Desse modo, os aspectos informativos, e não a sua articulação com os formativos estariam sendo priorizados, com impactos na interação entre as experiências sociais de estudantes e de professores, distanciando o processo

educacional dos quatro pilares da educação para o século XXI (DELORS et al., 1998). Lembre-se que, além de tornar informação em conhecimento e consciência crítica, os professores podem contribuir para formar pessoas (GADOTTI, 2000).

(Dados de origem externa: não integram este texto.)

-- pv_equiv track=rewrite | github.com/mikeee-anderson/COMPSCI-101 | COMPSCI-101/CS101/Lab 12/Question 5.py | carry_out_transactions
-- ===== SOURCE A (Python) =====
-- def carry_out_transactions(balance, transactions_tuple):
--     withdrawls = 0
--     deposits = 0
--     for value in transactions_tuple:
--         if value < 0:
--             balance += value
--             withdrawls += abs(value)
--         else:
--             balance += value
--             deposits += value
--     tuple1 = (balance, deposits, withdrawls)
--     return tuple1
-- ===== SOURCE B (Python) =====
-- def carry_out_transactions(balance, transactions_tuple):
--     # deposits + withdrawls = sum of magnitudes, deposits - withdrawls = net total,
--     # so both are recovered arithmetically without classifying any element by sign.
--     total = sum(transactions_tuple)
--     magnitude = sum(map(abs, transactions_tuple))
--     return (balance + total, (magnitude + total) // 2, (magnitude - total) // 2)
-- ===== Notes on version B (the rewrite author's own statement) =====
-- stated objective: alternative
-- what changed: Drops the sign-branching classification loop entirely: B aggregates only the net total and the total magnitude, then recovers deposits and withdrawals by the linear-algebraic identities deposits=(magnitude+total)/2 and withdrawals=(magnitude-total)/2.
import Mathlib
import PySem

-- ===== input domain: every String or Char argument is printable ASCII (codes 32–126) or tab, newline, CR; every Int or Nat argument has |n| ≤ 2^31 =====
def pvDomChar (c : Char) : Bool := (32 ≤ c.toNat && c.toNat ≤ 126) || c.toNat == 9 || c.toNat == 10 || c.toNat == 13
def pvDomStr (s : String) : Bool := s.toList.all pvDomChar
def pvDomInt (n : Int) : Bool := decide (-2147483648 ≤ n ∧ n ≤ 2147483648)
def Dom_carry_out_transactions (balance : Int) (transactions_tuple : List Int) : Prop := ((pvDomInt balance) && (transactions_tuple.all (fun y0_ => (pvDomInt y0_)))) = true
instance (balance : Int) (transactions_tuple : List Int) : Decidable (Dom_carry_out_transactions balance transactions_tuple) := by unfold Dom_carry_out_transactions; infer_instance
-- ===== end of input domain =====

-- B drops A's sign-branching loop: it sums only the net total and the total magnitude
-- and recovers deposits/withdrawals by an arithmetic identity (alternative algorithm, same cost).

-- ===== PORT A =====
-- one loop carrying (balance, deposits, withdrawls); stepA is the loop body
def stepA (st : Int × Int × Int) (value : Int) : Int × Int × Int :=
  if value < 0 then (st.1 + value, st.2.1, st.2.2 + value.natAbs)
  else (st.1 + value, st.2.1 + value, st.2.2)

def carry_out_transactions (balance : Int) (transactions_tuple : List Int) : Int × Int × Int :=
  let s := transactions_tuple.foldl stepA (balance, 0, 0)
  (s.1, s.2.1, s.2.2)

-- ===== PORT B =====
def carry_out_transactions_alt (balance : Int) (transactions_tuple : List Int) : Int × Int × Int :=
  let total := transactions_tuple.sum
  let magnitude := (transactions_tuple.map (fun v => (v.natAbs : Int))).sum
  (balance + total, PySem.Int.floordiv (magnitude + total) 2, PySem.Int.floordiv (magnitude - total) 2)

-- ===== PRECONDITION & SPEC =====
def Spec_carry_out_transactions (balance : Int) (transactions_tuple : List Int) (out : Int × Int × Int) : Prop := out = carry_out_transactions_alt balance transactions_tuple
instance (balance : Int) (transactions_tuple : List Int) (out : Int × Int × Int) : Decidable (Spec_carry_out_transactions balance transactions_tuple out) := by unfold Spec_carry_out_transactions; infer_instance

-- ===== CLAIM (what is proved, stated in full; the proofs are below) =====
def Claim_equal_carry_out_transactions : Prop := ∀ (balance : Int) (transactions_tuple : List Int), Dom_carry_out_transactions balance transactions_tuple → Spec_carry_out_transactions balance transactions_tuple (carry_out_transactions balance transactions_tuple)

-- ===== LEMMAS AND PROOFS =====
-- A's fold characterised: balance + net sum, deposits = doubled are magnitude + sum, etc.,
-- stated directly in the form B computes: 2*deposits = magnitude + sum, 2*withdrawls = magnitude - sum.
theorem stepA_foldl (ts : List Int) (b d w : Int) :
    ts.foldl stepA (b, d, w)
    = (b + ts.sum,
       d + PySem.Int.floordiv ((ts.map (fun v => (v.natAbs : Int))).sum + ts.sum) 2,
       w + PySem.Int.floordiv ((ts.map (fun v => (v.natAbs : Int))).sum - ts.sum) 2) := by
  induction ts generalizing b d w with
  | nil => simp [PySem.Int.floordiv]
  | cons x xs ih =>
    have hfd : ∀ a : Int, PySem.Int.floordiv a 2 = a / 2 :=
      fun a => PySem.Int.floordiv_eq_ediv_of_pos (by omega)
    simp only [List.foldl_cons, List.map_cons, List.sum_cons]
    by_cases h : x < 0
    · rw [show stepA (b, d, w) x = (b + x, d, w + x.natAbs) from by simp [stepA, h], ih]
      simp only [Prod.mk.injEq, hfd]
      refine ⟨by ring, by omega, by omega⟩
    · rw [show stepA (b, d, w) x = (b + x, d + x, w) from by simp [stepA, h], ih]
      simp only [Prod.mk.injEq, hfd]
      refine ⟨by ring, by omega, by omega⟩

-- ===== VERDICT (by name: the statement is the Claim_ definition above) =====
theorem carry_out_transactions_spec : Claim_equal_carry_out_transactions := by
  intro balance ts _
  show _ = _
  simp [carry_out_transactions, carry_out_transactions_alt, stepA_foldl]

Ora, se o cerne da vida acadêmica está na interação entre vivências de estudantes e de professores organizadas para a operacionalização do currículo, seja explícito ou implícito, evidencia-se a relevância do diálogo, passível de identificação, análise e entendimento no âmbito da interação entre as experiências sociais de estudantes e de professores.

Um importante lugar onde esta interação ocorre é a sala de aula. É um espaço onde se constrói o encontro de vivências, saberes, interesses e problemas conectados com a realidade (MASETTO, 2012), ou seja, lugar do complexo intercâmbio de experiências valorativas. Um lugar propício a ser o ponto de partida e de chegada para a construção de diálogos estratégicos na universidade, uma vez que oportuniza fundar a pedagogia dialógica, a educação dialógica (FREIRE, 1987, 2009), o currículo dialógico – intenção nem sempre concretizada.

Diante dessas explicações, emergem as seguintes indagações:

a) Existe interação entre experiências sociais de jovens estudantes e de professores universitários na sala de aula? Quais as manifestações mais correntes dessa interação? Caso exista essa interação, quais seriam as vinculações causais entre as experiências sociais e os sistemas que compõem o processo educacional? Quais seriam as semelhanças e as dessemelhanças entre essas vinculações causais? Em que medida essa possível interação atenderia aos quatro pilares da educação para o século XXI?

b) Quais as lógicas de ação utilizadas por jovens estudantes e professores na sala de aula? Como ocorre a conexão entre elas?

c) Existe articulação entre os aspectos informativos e os formativos da educação na sala de aula e, em existindo, como se manifesta e em que medida contribui para a interação entre as experiências sociais de jovens estudantes e de professores?

d) Quais as percepções de jovens estudantes e de professores universitários a respeito da interação entre as experiências sociais, de uns e de outros,

construídas por eles na sala de aula? E como percebem os diálogos desenvolvidos na sala de aula?

Em síntese, a presente pesquisa buscará identificar: quais os aspectos relevantes da possível dinâmica de interação entre experiências sociais de jovens estudantes e de professores no âmbito do processo educacional desenvolvido na sala de aula da universidade?